Enlightenment thinkers faced censorship from bodies like the Parlement of Paris, ecclesiastical courts, and state censors under rulers such as Louis XV. Radical currents associated with the Encyclopédistes and with proto-revolutionaries provoked conservative responses from Edmund Burke and a reactionary politics culminating in the French Revolution's tumult.
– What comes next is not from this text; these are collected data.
-- pv_equiv track=rewrite | github.com/vajwanigithud/DocSort | docsort/tools/cleanup_split_archive.py | _build_coverage
-- ===== SOURCE A (Python) =====
-- from typing import Dict, Iterable, List, Optional, Set, Tuple
--
-- def _build_coverage(total_pages: int, ranges: List[Tuple[int, int]]) -> Tuple[Set[int], bool]:
--     coverage: Set[int] = set()
--     overlap = False
--     for start, end in ranges:
--         for page in range(start, end + 1):
--             if page in coverage:
--                 overlap = True
--             coverage.add(page)
--     return coverage, overlap
-- ===== SOURCE B (Python) =====
-- from typing import Dict, Iterable, List, Optional, Set, Tuple
--
-- def _build_coverage(total_pages: int, ranges: List[Tuple[int, int]]) -> Tuple[Set[int], bool]:
--     coverage: Set[int] = set().union(*(range(start, end + 1) for start, end in ranges))
--     overlap = False
--     seen: List[Tuple[int, int]] = []
--     for start, end in ranges:
--         if start <= end:
--             if any(start <= e and s <= end for s, e in seen):
--                 overlap = True
--             seen.append((start, end))
--     return coverage, overlap
-- ===== Notes on version B (the rewrite author's own statement) =====
-- stated objective: alternative
-- what changed: B detects overlap by interval arithmetic instead of per-page membership: it keeps the non-empty intervals seen so far and tests each new interval for intersection (start <= e and s <= end) against them, never asking whether a page is already covered; the coverage set itself is built separately as one union of all ranges.
import Mathlib
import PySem

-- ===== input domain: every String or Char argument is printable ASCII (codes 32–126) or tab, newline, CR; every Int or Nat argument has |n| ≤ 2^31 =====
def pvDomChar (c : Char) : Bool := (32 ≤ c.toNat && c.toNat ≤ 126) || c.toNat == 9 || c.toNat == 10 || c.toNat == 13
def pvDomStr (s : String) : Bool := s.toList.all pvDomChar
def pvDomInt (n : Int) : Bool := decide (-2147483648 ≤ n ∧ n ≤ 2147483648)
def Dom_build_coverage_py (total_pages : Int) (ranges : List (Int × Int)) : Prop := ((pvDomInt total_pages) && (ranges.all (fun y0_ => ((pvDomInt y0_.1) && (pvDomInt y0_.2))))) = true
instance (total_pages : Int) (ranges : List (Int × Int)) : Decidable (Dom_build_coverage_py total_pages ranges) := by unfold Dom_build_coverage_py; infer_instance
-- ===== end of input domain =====

-- B detects overlap by interval-intersection tests against the non-empty intervals
-- seen so far instead of per-page membership tests; the coverage set is built
-- separately as one union of all ranges (objective: alternative algorithm, same result).

-- ===== PORT A =====
-- A: one pass over ranges; for every page of range(start, end+1), test membership
-- (setting the overlap flag) and add the page to the coverage set.
def build_coverage_py (total_pages : Int) (ranges : List (Int × Int)) : List Int × Bool :=
  ranges.foldl
    (fun (st : PySem.Set Int × Bool) r =>
      (PySem.List.pyRange r.1 (r.2 + 1) 1).foldl
        (fun st2 page => (PySem.Set.add st2.1 page, st2.2 || PySem.Set.contains st2.1 page))
        st)
    (PySem.Set.empty, false)

-- ===== PORT B =====
-- B: coverage = set().union(*(range(s, e+1) for s, e in ranges)); then a loop over
-- ranges keeping 'seen' (the non-empty intervals so far) and setting overlap when the
-- current non-empty interval intersects one of them (start <= e and s <= end).
def build_coverage_py_alt (total_pages : Int) (ranges : List (Int × Int)) : List Int × Bool :=
  let coverage : PySem.Set Int :=
    ranges.foldl (fun s r => PySem.Set.update s (PySem.List.pyRange r.1 (r.2 + 1) 1)) PySem.Set.empty
  let st :=
    ranges.foldl
      (fun (st : Bool × List (Int × Int)) r =>
        if r.1 ≤ r.2 then
          (st.1 || st.2.any (fun q => decide (r.1 ≤ q.2) && decide (q.1 ≤ r.2)), st.2 ++ [r])
        else st)
      (false, ([] : List (Int × Int)))
  (coverage, st.1)

-- ===== PRECONDITION & SPEC =====
def Spec_build_coverage_py (total_pages : Int) (ranges : List (Int × Int)) (out : List Int × Bool) : Prop := out = build_coverage_py_alt total_pages ranges
instance (total_pages : Int) (ranges : List (Int × Int)) (out : List Int × Bool) : Decidable (Spec_build_coverage_py total_pages ranges out) := by unfold Spec_build_coverage_py; infer_instance

-- ===== CLAIM =====
def Claim_equal_build_coverage_py : Prop := ∀ (total_pages : Int) (ranges : List (Int × Int)), Dom_build_coverage_py total_pages ranges → Spec_build_coverage_py total_pages ranges (build_coverage_py total_pages ranges)

-- ===== LEMMAS AND PROOFS =====

-- A's inner loop over one duplicate-free page list: the set becomes Set.update and the
-- flag picks up "some page was already in the set".
theorem pv_inner (ps : List Int) (hnd : ps.Nodup) :
    ∀ (cov : PySem.Set Int) (ov : Bool),
      ps.foldl (fun st2 page => (PySem.Set.add st2.1 page, st2.2 || PySem.Set.contains st2.1 page)) (cov, ov)
        = (PySem.Set.update cov ps, ov || ps.any (fun p => PySem.Set.contains cov p)) := by
  induction ps with
  | nil => intro cov ov; simp [PySem.Set.update]
  | cons p ps ih =>
    intro cov ov
    obtain ⟨hp, hnd'⟩ := List.nodup_cons.mp hnd
    rw [List.foldl_cons, ih hnd']
    have hany : ps.any (fun q => PySem.Set.contains (PySem.Set.add cov p) q)
        = ps.any (fun q => PySem.Set.contains cov q) := by
      rw [Bool.eq_iff_iff]
      simp only [List.any_eq_true, PySem.Set.contains_iff, PySem.Set.mem_add]
      constructor
      · rintro ⟨q, hq, h | h⟩
        · exact ⟨q, hq, h⟩
        · exact absurd (h ▸ hq) hp
      · rintro ⟨q, hq, h⟩; exact ⟨q, hq, Or.inl h⟩
    rw [hany]
    simp [PySem.Set.update_cons, Bool.or_assoc]

-- Main invariant: A's fold from (cov, ov) equals (the union fold, B's flag from (ov, seen)),
-- whenever cov's members are exactly the pages of the non-empty intervals in seen.
theorem pv_main (rs : List (Int × Int)) :
    ∀ (cov : PySem.Set Int) (ov : Bool) (seen : List (Int × Int)),
      (∀ q ∈ seen, q.1 ≤ q.2) →
      (∀ p : Int, p ∈ cov ↔ ∃ q ∈ seen, q.1 ≤ p ∧ p ≤ q.2) →
      rs.foldl
          (fun (st : PySem.Set Int × Bool) r =>
            (PySem.List.pyRange r.1 (r.2 + 1) 1).foldl
              (fun st2 page => (PySem.Set.add st2.1 page, st2.2 || PySem.Set.contains st2.1 page)) st)
          (cov, ov)
        = (rs.foldl (fun s r => PySem.Set.update s (PySem.List.pyRange r.1 (r.2 + 1) 1)) cov,
           (rs.foldl
              (fun (st : Bool × List (Int × Int)) r =>
                if r.1 ≤ r.2 then
                  (st.1 || st.2.any (fun q => decide (r.1 ≤ q.2) && decide (q.1 ≤ r.2)), st.2 ++ [r])
                else st)
              (ov, seen)).1) := by
  induction rs with
  | nil => intro cov ov seen _ _; rfl
  | cons r rs ih =>
    intro cov ov seen hne hinv
    rw [List.foldl_cons, pv_inner _ (PySem.List.nodup_pyRange_one _ _) cov ov, List.foldl_cons, List.foldl_cons]
    by_cases hr : r.1 ≤ r.2
    · -- non-empty interval: the per-page test equals the interval-intersection test
      have hflag : (PySem.List.pyRange r.1 (r.2 + 1) 1).any (fun p => PySem.Set.contains cov p)
          = seen.any (fun q => decide (r.1 ≤ q.2) && decide (q.1 ≤ r.2)) := by
        rw [Bool.eq_iff_iff]
        simp only [List.any_eq_true, PySem.Set.contains_iff, PySem.List.mem_pyRange_one,
          Bool.and_eq_true, decide_eq_true_eq]
        constructor
        · rintro ⟨p, ⟨hp1, hp2⟩, hc⟩
          rw [hinv] at hc
          obtain ⟨q, hq, h1, h2⟩ := hc
          exact ⟨q, hq, by omega, by omega⟩
        · rintro ⟨q, hq, h1, h2⟩
          have hq1 := hne q hq
          exact ⟨max r.1 q.1, ⟨by omega, by omega⟩,
            by rw [hinv]; exact ⟨q, hq, by omega, by omega⟩⟩
      rw [if_pos hr, hflag]
      apply ih
      · intro q hq
        rcases List.mem_append.mp hq with h | h
        · exact hne q h
        · simp at h; subst h; exact hr
      · intro p
        rw [PySem.Set.mem_update, hinv]
        constructor
        · rintro (⟨q, hq, h1, h2⟩ | hp)
          · exact ⟨q, List.mem_append_left _ hq, h1, h2⟩
          · rw [PySem.List.mem_pyRange_one] at hp
            exact ⟨r, List.mem_append_right _ (List.mem_singleton.mpr rfl), hp.1, by omega⟩
        · rintro ⟨q, hq, h1, h2⟩
          rcases List.mem_append.mp hq with h | h
          · exact Or.inl ⟨q, h, h1, h2⟩
          · simp at h; subst h
            exact Or.inr (PySem.List.mem_pyRange_one.mpr ⟨h1, by omega⟩)
    · -- empty interval: both sides skip it
      have hnil : PySem.List.pyRange r.1 (r.2 + 1) 1 = [] :=
        PySem.List.pyRange_one_eq_nil (by omega)
      rw [if_neg hr, hnil]
      simpa [PySem.Set.update] using ih cov ov seen hne hinv

-- ===== VERDICT =====
theorem build_coverage_py_spec : Claim_equal_build_coverage_py := by
  intro total_pages ranges _
  unfold Spec_build_coverage_py build_coverage_py build_coverage_py_alt
  exact pv_main ranges PySem.Set.empty false [] (by simp)
    (by intro p; simp [PySem.Set.empty])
Colonial and racial critiques later engaged writings of Immanuel Kant, Thomas Jefferson (correspondence networks), and Georg Wilhelm Friedrich Hegel (reception) as scholars debated universality and empire under scrutiny by abolitionists linked to networks in Sierra Leone and Haiti. The century’s philosophical corpus informed 19th-century movements—liberalism, utilitarianism, German idealism, romanticism—and left archival traces in libraries such as the Bibliothèque nationale de France and the Bodleian Library that continue to shape academic curricula at institutions including the University of Oxford, University of Cambridge, University of Paris, and Harvard University.